In other words, a smart contract is a self-enforcing computing programme distributed amongst a network of ledgers that translates contractual agreements, expressed with conditional instructions: if such parameter is verified, then and only then can the value contained in the smart contract be unlocked and the transaction occur as a consequence. The concept gained vivid interest with the development of the blockchain technology, as a blockchain could become a storage facility for smart contracts and thus represent an answer to the eventuality that one of the interested parties could deny the existence and/or the content of the contract (Idelberger et al. 2016).

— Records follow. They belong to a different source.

-- pv_equiv track=rewrite | github.com/LPELCRACK896/CC_project1 | YAPL3/mips_functions.py | find_last_usage_temporary
-- ===== SOURCE A (Python) =====
-- def find_last_usage_temporary(current_line, temporary_var, block_context):
--     line = None
--     start_search = False
--     for ln in block_context:
--         if not start_search:
--             start_search = ln == current_line
--         else:
--             if temporary_var in ln:
--                 line = ln
--     return line
-- ===== SOURCE B (Python) =====
-- def find_last_usage_temporary(current_line, temporary_var, block_context):
--     lines = list(block_context)
--     try:
--         i = lines.index(current_line)
--     except ValueError:
--         return None
--     for ln in reversed(lines[i + 1:]):
--         if temporary_var in ln:
--             return ln
--     return None
-- ===== Notes on version B (the rewrite author's own statement) =====
-- stated objective: alternative
-- what changed: Replaces the forward flag-and-keep-last accumulation with locating the first index of current_line and then scanning the suffix in reverse, returning on the first line containing temporary_var.
import Mathlib
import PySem

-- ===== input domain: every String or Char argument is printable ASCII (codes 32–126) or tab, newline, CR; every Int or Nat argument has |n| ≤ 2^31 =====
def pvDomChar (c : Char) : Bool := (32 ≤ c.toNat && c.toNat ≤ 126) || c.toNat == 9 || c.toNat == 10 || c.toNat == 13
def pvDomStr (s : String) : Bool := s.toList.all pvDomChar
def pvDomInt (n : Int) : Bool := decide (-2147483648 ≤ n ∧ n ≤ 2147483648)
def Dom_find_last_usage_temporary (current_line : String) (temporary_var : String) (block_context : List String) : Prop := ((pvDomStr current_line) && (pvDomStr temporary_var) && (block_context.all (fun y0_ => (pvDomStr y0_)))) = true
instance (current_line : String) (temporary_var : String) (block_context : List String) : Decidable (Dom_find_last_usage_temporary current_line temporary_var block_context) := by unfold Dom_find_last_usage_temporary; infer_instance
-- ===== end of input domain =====

-- B replaces A's forward flag-and-keep-last scan by an index-of-current-line then a
-- reverse scan of the suffix with early return (alternative decomposition, same cost).

-- ===== PORT A =====
-- one loop step of A: state = (line, start_search)
def fluStepA (current_line temporary_var : String) (st : Option String × Bool) (ln : String) : Option String × Bool :=
  if !st.2 then (st.1, ln == current_line)
  else if PySem.Str.isIn temporary_var ln then (some ln, true)
  else st

def find_last_usage_temporary (current_line : String) (temporary_var : String) (block_context : List String) : Option String :=
  (block_context.foldl (fluStepA current_line temporary_var) (none, false)).1

-- ===== PORT B =====
def find_last_usage_temporary_alt (current_line : String) (temporary_var : String) (block_context : List String) : Option String :=
  match PySem.List.index? block_context current_line with
  | none => none
  | some i =>
      ((PySem.List.slice block_context (some ((i : Int) + 1)) none).reverse).find?
        (fun ln => PySem.Str.isIn temporary_var ln)

-- ===== PRECONDITION & SPEC =====
def Spec_find_last_usage_temporary (current_line : String) (temporary_var : String) (block_context : List String) (out : Option String) : Prop := out = find_last_usage_temporary_alt current_line temporary_var block_context
instance (current_line : String) (temporary_var : String) (block_context : List String) (out : Option String) : Decidable (Spec_find_last_usage_temporary current_line temporary_var block_context out) := by unfold Spec_find_last_usage_temporary; infer_instance

-- ===== CLAIM (what is proved, stated in full; the proofs are below) =====
def Claim_equal_find_last_usage_temporary : Prop := ∀ (current_line : String) (temporary_var : String) (block_context : List String), Dom_find_last_usage_temporary current_line temporary_var block_context → Spec_find_last_usage_temporary current_line temporary_var block_context (find_last_usage_temporary current_line temporary_var block_context)

-- ===== LEMMAS AND PROOFS =====

-- while the flag is false and current_line has not been seen, the state is unchanged
theorem fluA_false_phase (cl tv : String) (acc : Option String) (l : List String)
    (h : cl ∉ l) :
    l.foldl (fluStepA cl tv) (acc, false) = (acc, false) := by
  induction l generalizing acc with
  | nil => rfl
  | cons x l ih =>
    simp only [List.mem_cons, not_or] at h
    have hx : (x == cl) = false := by simpa [beq_iff_eq] using (fun e => h.1 e.symm)
    simp [List.foldl, fluStepA, hx, ih acc h.2]

-- once the flag is true, the fold keeps the last matching line = first match of the reverse
theorem fluA_true_phase (cl tv : String) (acc : Option String) (l : List String) :
    l.foldl (fluStepA cl tv) (acc, true)
      = ((l.reverse.find? (fun ln => PySem.Str.isIn tv ln)).or acc, true) := by
  induction l generalizing acc with
  | nil => rfl
  | cons x l ih =>
    by_cases hx : PySem.Chars.isIn tv.toList x.toList = true
    · simp [List.foldl, fluStepA, hx, ih, List.find?_append]
    · simp [List.foldl, fluStepA, hx, ih, List.find?_append]

-- ===== VERDICT (by name: the statement is the Claim_ definition above) =====
theorem find_last_usage_temporary_spec : Claim_equal_find_last_usage_temporary := by
  intro cl tv bc _
  unfold Spec_find_last_usage_temporary find_last_usage_temporary find_last_usage_temporary_alt
  cases hidx : PySem.List.index? bc cl with
  | none =>
    have hnm : cl ∉ bc := (PySem.List.index?_eq_none_iff _ _).mp hidx
    simp [fluA_false_phase cl tv none bc hnm]
  | some i =>
    obtain ⟨pre, suf, hbc, hlen, hnp⟩ := (PySem.List.index?_eq_some_iff _ _ _).mp hidx
    subst hbc
    have hslice : PySem.List.slice (pre ++ cl :: suf) (some ((i : Int) + 1)) none
        = suf := by
      have : ((i : Int) + 1) = ((i + 1 : Nat) : Int) := by push_cast; ring
      rw [this, PySem.List.slice_from_natCast]
      simp [← hlen]
    rw [List.foldl_append, fluA_false_phase cl tv none pre hnp]
    simp [List.foldl, fluStepA, fluA_true_phase, hslice]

Once hosted on a blockchain, a smart contract has a timestamp and cannot be changed, unless any update is validated by the miners of the blockchain. The distributed ledger, for instance the Bitcoin blockchain, records the execution of the contract when triggered by a new transaction related to this very same contract (supplied for by the users or extracted from a given environment) and checks compliance with the content of the smart contract while mining the blocks (Christidis and Devetsikiotis, 2016). Thus, since none of the committed parties has a hold on the execution of the programmed contract, neither of them can contest it and the need for trust between them becomes dispensable. Plus, the blockchain offers an increased transparency, as anyone on the blockchain has access to it, while still respecting the privacy of the parties in the meantime (Huckle et al. 2016). Given these valuable assets, smart contracts become more and more promoted as a tool to ensure efficiency, security and impartiality while also reducing the costs of implementing an agreement.
III. THE ETHEREUM PROJECT
Ethereum is a platform based on a public blockchain that runs smart contracts thanks to the Ethereum Virtual Machine and a language named Solidity. Thus, using Solidity, developers can write smart contracts for any kind of purposes. It was created by Vitalik Buterin, a Russo-Canadian cryptocurrency researcher and programmer now president of the Ethereum Foundation, also involved in Bitcoin, in 2013, after a crowdfunding campaign that helped him raise over 18 million dollars. According to its creator, while bitcoin only consists in trading coins, Ethereum aims at creating all kinds of applications (Les Echos, 2016).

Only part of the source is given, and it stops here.